**TO DO**
Scan the entries and tally the lines that include the string "PySem". Reply with the figure alone.

Stored data entries:

-- Opening Marker --

-- pv_equiv track=rewrite | github.com/p0ss/MenaceAssetPacker | tools/generate_sdk.py | csharp_safe_type
-- ===== SOURCE A (Python) =====
-- def csharp_safe_type(il2cpp_type: str) -> str:
--     """Convert IL2CPP type to safe C# type."""
--     # Handle common IL2CPP types
--     mappings = {
--         'Int32': 'int',
--         'Int64': 'long',
--         'Int16': 'short',
--         'Single': 'float',
--         'Double': 'double',
--         'Boolean': 'bool',
--         'Byte': 'byte',
--         'String': 'string',
--         'Void': 'void',
--     }
--
--     for old, new in mappings.items():
--         il2cpp_type = il2cpp_type.replace(old, new)
--
--     return il2cpp_type
-- ===== SOURCE B (Python) =====
-- _MAPPINGS = [
--     ('Int32', 'int'),
--     ('Int64', 'long'),
--     ('Int16', 'short'),
--     ('Single', 'float'),
--     ('Double', 'double'),
--     ('Boolean', 'bool'),
--     ('Byte', 'byte'),
--     ('String', 'string'),
--     ('Void', 'void'),
-- ]
--
--
-- def csharp_safe_type(il2cpp_type: str) -> str:
--     """Convert IL2CPP type to safe C# type."""
--     # One simultaneous left-to-right pass over the original text: at each
--     # position emit the mapping of whichever type name starts there, or the
--     # character itself.
--     out = []
--     i = 0
--     n = len(il2cpp_type)
--     while i < n:
--         for old, new in _MAPPINGS:
--             if il2cpp_type.startswith(old, i):
--                 out.append(new)
--                 i += len(old)
--                 break
--         else:
--             out.append(il2cpp_type[i])
--             i += 1
--     return ''.join(out)
-- ===== Notes on version B (the rewrite author's own statement) =====
-- stated objective: alternative
-- what changed: Replaces nine sequential full-string .replace scans (each rescanning the partially rewritten text) by one simultaneous left-to-right pass over the original text that matches any of the nine type names at each position and emits its mapping; Pre_ excludes strings containing the substring 'VoiDouble', where A's ordered replaces cascade across a replaced boundary (rewriting Double first creates a fresh Void occurrence that A also rewrites) while B rewrites each original occurrence once, an overlapping-rewrite corner neither behaviour of which is specified.
-- outside the precondition, e.g. on csharp_safe_type('VoiDouble'): A returns 'voidouble', B returns 'Voidouble'
import Mathlib
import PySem

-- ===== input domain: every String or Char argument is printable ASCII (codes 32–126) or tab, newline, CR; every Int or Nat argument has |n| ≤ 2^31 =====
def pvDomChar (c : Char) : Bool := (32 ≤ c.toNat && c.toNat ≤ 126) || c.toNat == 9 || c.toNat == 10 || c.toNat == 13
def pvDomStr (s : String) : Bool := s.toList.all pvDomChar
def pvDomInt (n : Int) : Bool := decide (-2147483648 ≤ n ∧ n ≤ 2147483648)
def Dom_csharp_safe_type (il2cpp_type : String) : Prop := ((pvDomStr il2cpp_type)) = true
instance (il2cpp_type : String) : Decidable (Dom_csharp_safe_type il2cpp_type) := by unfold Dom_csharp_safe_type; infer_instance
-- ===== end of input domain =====

-- B replaces A's nine sequential full-string .replace scans by one simultaneous left-to-right
-- pass over the original text (alternative decomposition; return value only, no mutation).

-- ===== PORT A =====
def csharp_safe_type (il2cpp_type : String) : String :=
  let s := PySem.Str.replace il2cpp_type "Int32" "int"
  let s := PySem.Str.replace s "Int64" "long"
  let s := PySem.Str.replace s "Int16" "short"
  let s := PySem.Str.replace s "Single" "float"
  let s := PySem.Str.replace s "Double" "double"
  let s := PySem.Str.replace s "Boolean" "bool"
  let s := PySem.Str.replace s "Byte" "byte"
  let s := PySem.Str.replace s "String" "string"
  let s := PySem.Str.replace s "Void" "void"
  s

-- ===== PORT B =====
-- the mapping list, in A's dict order
def pvKeys : List (List Char × List Char) :=
  [("Int32".toList, "int".toList), ("Int64".toList, "long".toList), ("Int16".toList, "short".toList),
   ("Single".toList, "float".toList), ("Double".toList, "double".toList), ("Boolean".toList, "bool".toList),
   ("Byte".toList, "byte".toList), ("String".toList, "string".toList), ("Void".toList, "void".toList)]

-- first (old, new) pair whose old starts at the current position (Source B's inner for/startswith loop)
def pvMatch : List (List Char × List Char) → List Char → Option (List Char × List Char)
  | [], _ => none
  | (k, v) :: ks, s => if k.isPrefixOf s then some (k, v) else pvMatch ks s

-- Source B's while loop over positions; fuel = number of remaining characters bounds the iteration
def pvPassF (ks : List (List Char × List Char)) : Nat → List Char → List Char
  | 0, s => s
  | fuel+1, s =>
    match s with
    | [] => []
    | c :: cs =>
      match pvMatch ks (c :: cs) with
      | some (k, v) => v ++ pvPassF ks fuel (cs.drop (k.length - 1))
      | none => c :: pvPassF ks fuel cs

def csharp_safe_type_alt (il2cpp_type : String) : String :=
  String.ofList (pvPassF pvKeys il2cpp_type.toList.length il2cpp_type.toList)

-- ===== PRECONDITION & SPEC =====
-- Pre_ excludes strings containing the substring "VoiDouble": there A's nine ordered replaces
-- cascade across a replaced boundary (rewriting Double first creates a fresh Void occurrence,
-- which A then also rewrites) while B's single simultaneous pass rewrites each original
-- occurrence once, so the two values differ (see the cite in claim.json); neither value is
-- specified for such overlapping-rewrite corners.
def Pre_csharp_safe_type (il2cpp_type : String) : Prop :=
  ¬ ("VoiDouble".toList <:+: il2cpp_type.toList)
instance (il2cpp_type : String) : Decidable (Pre_csharp_safe_type il2cpp_type) := by
  unfold Pre_csharp_safe_type; infer_instance

def pvWitness_csharp_safe_type : String := "VoidInt32"

def Spec_csharp_safe_type (il2cpp_type : String) (out : String) : Prop :=
  out = csharp_safe_type_alt il2cpp_type
instance (il2cpp_type : String) (out : String) : Decidable (Spec_csharp_safe_type il2cpp_type out) := by
  unfold Spec_csharp_safe_type; infer_instance

-- ===== CLAIM (what is proved, stated in full; the proofs are below) =====
def Claim_equal_csharp_safe_type : Prop := ∀ (il2cpp_type : String), Dom_csharp_safe_type il2cpp_type → Pre_csharp_safe_type il2cpp_type → Spec_csharp_safe_type il2cpp_type (csharp_safe_type il2cpp_type)

-- ===== LEMMAS AND PROOFS =====

-- abbreviation for the pass at its natural fuel
def pvPass (ks : List (List Char × List Char)) (s : List Char) : List Char :=
  pvPassF ks s.length s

-- Closing Marker --

**OUTPUT OF THE TASK**
10